*Task prompt*. Once the line with "def reduced_prediction_alt (words" is found in the entries below, repeat it and each following line exactly, up to and including the line with "[pvSquash, hc, ne_eq, not_false_iff, if_true, List.nil_append]". Add no other lines.

*Data provided*.
-- pv_equiv track=rewrite | github.com/Orenmc/Nueral-Nets | Speech-Processing-Recognition/ex4/ass4.py | reduced_prediction
-- ===== SOURCE A (Python) =====
-- def reduced_prediction(words):
--     """
--     reduced repetitions and blanks
--     :param words:
--     :return:
--     """
--     reduced = []
--     for word in words:
--         last = w = ""
--         for letter in word:
--             if letter != "#" and last != letter:
--                 w += letter
--             last = letter
--         reduced.append(w)
--     return reduced
-- ===== SOURCE B (Python) =====
-- def _squash(word):
--     # run-skipping: repeatedly chop the whole leading run off the remaining suffix
--     out = []
--     while word:
--         c = word[0]
--         if c != '#':
--             out.append(c)
--         word = word.lstrip(c)
--     return ''.join(out)
--
-- def reduced_prediction(words):
--     return [_squash(word) for word in words]
-- ===== Notes on version B (the rewrite author's own statement) =====
-- stated objective: alternative
-- what changed: Replaces A's character-by-character scan with a previous-letter variable by a run-skipping loop: while the suffix is nonempty, take its first character (kept unless '#') and chop the entire leading run off with str.lstrip, so no per-character state is maintained.
import Mathlib
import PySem

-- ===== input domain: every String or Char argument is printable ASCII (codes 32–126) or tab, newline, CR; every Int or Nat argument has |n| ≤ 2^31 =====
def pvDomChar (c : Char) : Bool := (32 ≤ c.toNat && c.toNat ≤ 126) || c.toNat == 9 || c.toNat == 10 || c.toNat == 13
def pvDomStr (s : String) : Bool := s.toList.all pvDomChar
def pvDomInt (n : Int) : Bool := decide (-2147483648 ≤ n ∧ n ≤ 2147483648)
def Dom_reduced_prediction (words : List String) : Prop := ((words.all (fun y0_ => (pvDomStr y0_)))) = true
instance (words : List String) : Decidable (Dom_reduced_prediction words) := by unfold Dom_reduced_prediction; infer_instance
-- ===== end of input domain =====

-- B replaces A's per-character scan with prev-letter state by a run-skipping loop
-- (lstrip the whole leading run each step): alternative decomposition, same cost.

-- ===== PORT A =====
-- inner loop of A: state is (last, w); Python's initial last = "" equals no 1-char
-- letter string, so it is modelled exactly by `none : Option Char`.
def pvGoA : List Char → Option Char → List Char → List Char
  | [], _, w => w
  | c :: t, last, w =>
      pvGoA t (some c) (if c ≠ '#' ∧ last ≠ some c then w ++ [c] else w)

def reduced_prediction (words : List String) : List String :=
  words.foldl (fun reduced word => reduced ++ [String.mk (pvGoA word.toList none [])]) []

-- ===== PORT B =====
-- Source B's while loop over the remaining suffix; word.lstrip(c) on the suffix c::t
-- is exactly t.dropWhile (· == c).
def pvSquash : List Char → List Char → List Char
  | [], out => out
  | c :: t, out => pvSquash (t.dropWhile (· == c)) (if c ≠ '#' then out ++ [c] else out)
termination_by l out => l.length
decreasing_by
  simpa using Nat.lt_succ_of_le (List.length_dropWhile_le (· == c) t)

def reduced_prediction_alt (words : List String) : List String :=
  words.map (fun word => String.mk (pvSquash word.toList []))

-- ===== PRECONDITION & SPEC =====
def Spec_reduced_prediction (words : List String) (out : List String) : Prop := out = reduced_prediction_alt words
instance (words : List String) (out : List String) : Decidable (Spec_reduced_prediction words out) := by unfold Spec_reduced_prediction; infer_instance

-- ===== CLAIM (what is proved, stated in full; the proofs are below) =====
def Claim_equal_reduced_prediction : Prop := ∀ (words : List String), Dom_reduced_prediction words → Spec_reduced_prediction words (reduced_prediction words)

-- ===== LEMMAS AND PROOFS =====

-- accumulator lemma for B's loop
theorem pvSquash_acc (l : List Char) : ∀ (out : List Char),
    pvSquash l out = out ++ pvSquash l [] := by
  induction hn : l.length using Nat.strong_induction_on generalizing l with
  | _ n ih =>
    cases l with
    | nil => intro out; simp [pvSquash]
    | cons c t =>
        have hlen : (t.dropWhile (· == c)).length < n := by
          subst hn; simpa using Nat.lt_succ_of_le (List.length_dropWhile_le (· == c) t)
        intro out
        by_cases hc : c = '#'
        · subst hc
          simp only [pvSquash, ne_eq, not_true_eq_false, if_false]
          exact ih _ hlen _ rfl _
        · simp only [pvSquash, hc, ne_eq, not_false_iff, if_true, List.nil_append]
          rw [ih _ hlen _ rfl (out ++ [c]), ih _ hlen _ rfl [c], List.append_assoc]

-- after having just read character c, A's remaining work equals B's run-skipping
-- result on the suffix with the leading run of c's dropped
theorem pvGoA_some (l : List Char) : ∀ (c : Char) (w : List Char),
    pvGoA l (some c) w = w ++ pvSquash (l.dropWhile (· == c)) [] := by
  induction l with
  | nil => intro c w; simp [pvGoA, pvSquash]
  | cons d t ih =>
      intro c w
      by_cases hdc : d = c
      · subst hdc
        simp [pvGoA, List.dropWhile, ih d w]
      · have hne : (d == c) = false := by simp [hdc]
        simp only [List.dropWhile, hne, pvSquash]
        by_cases hd : d = '#'
        · subst hd
          simp [pvGoA, ih '#' w]
        · simp only [pvGoA, hd, ne_eq, not_false_iff, true_and, if_true]
          rw [if_pos (show ¬ (some c = some d) from fun h => hdc (Option.some.inj h).symm),
            ih d (w ++ [d])]
          simp only [List.nil_append]
          rw [pvSquash_acc (List.dropWhile (· == d) t) [d]]
          simp

theorem pvGoA_none (l : List Char) :
    pvGoA l none [] = pvSquash l [] := by
  cases l with
  | nil => simp [pvGoA, pvSquash]
  | cons c t =>
      by_cases hc : c = '#'
      · subst hc; simp [pvGoA, pvSquash, pvGoA_some t '#' []]
      · simp only [pvGoA, hc, ne_eq, not_false_iff, true_and, if_true,
          List.nil_append, reduceCtorEq]
        rw [pvGoA_some t c [c]]
        conv_rhs => rw [pvSquash]
        simp only [hc, ne_eq, not_false_iff, if_true, List.nil_append]
        rw [pvSquash_acc (List.dropWhile (· == c) t) [c]]

-- ===== VERDICT (by name: the statement is the Claim_ definition above) =====
theorem reduced_prediction_spec : Claim_equal_reduced_prediction := by
  intro words _
  unfold Spec_reduced_prediction reduced_prediction reduced_prediction_alt
  rw [PySem.List.foldl_append_singleton_eq_map]
  exact List.map_congr_left (fun w _ => by rw [pvGoA_none])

*Exercise solution*.
def reduced_prediction_alt (words : List String) : List String :=
  words.map (fun word => String.mk (pvSquash word.toList []))

-- ===== PRECONDITION & SPEC =====
def Spec_reduced_prediction (words : List String) (out : List String) : Prop := out = reduced_prediction_alt words
instance (words : List String) (out : List String) : Decidable (Spec_reduced_prediction words out) := by unfold Spec_reduced_prediction; infer_instance

-- ===== CLAIM (what is proved, stated in full; the proofs are below) =====
def Claim_equal_reduced_prediction : Prop := ∀ (words : List String), Dom_reduced_prediction words → Spec_reduced_prediction words (reduced_prediction words)

-- ===== LEMMAS AND PROOFS =====

-- accumulator lemma for B's loop
theorem pvSquash_acc (l : List Char) : ∀ (out : List Char),
    pvSquash l out = out ++ pvSquash l [] := by
  induction hn : l.length using Nat.strong_induction_on generalizing l with
  | _ n ih =>
    cases l with
    | nil => intro out; simp [pvSquash]
    | cons c t =>
        have hlen : (t.dropWhile (· == c)).length < n := by
          subst hn; simpa using Nat.lt_succ_of_le (List.length_dropWhile_le (· == c) t)
        intro out
        by_cases hc : c = '#'
        · subst hc
          simp only [pvSquash, ne_eq, not_true_eq_false, if_false]
          exact ih _ hlen _ rfl _
        · simp only [pvSquash, hc, ne_eq, not_false_iff, if_true, List.nil_append]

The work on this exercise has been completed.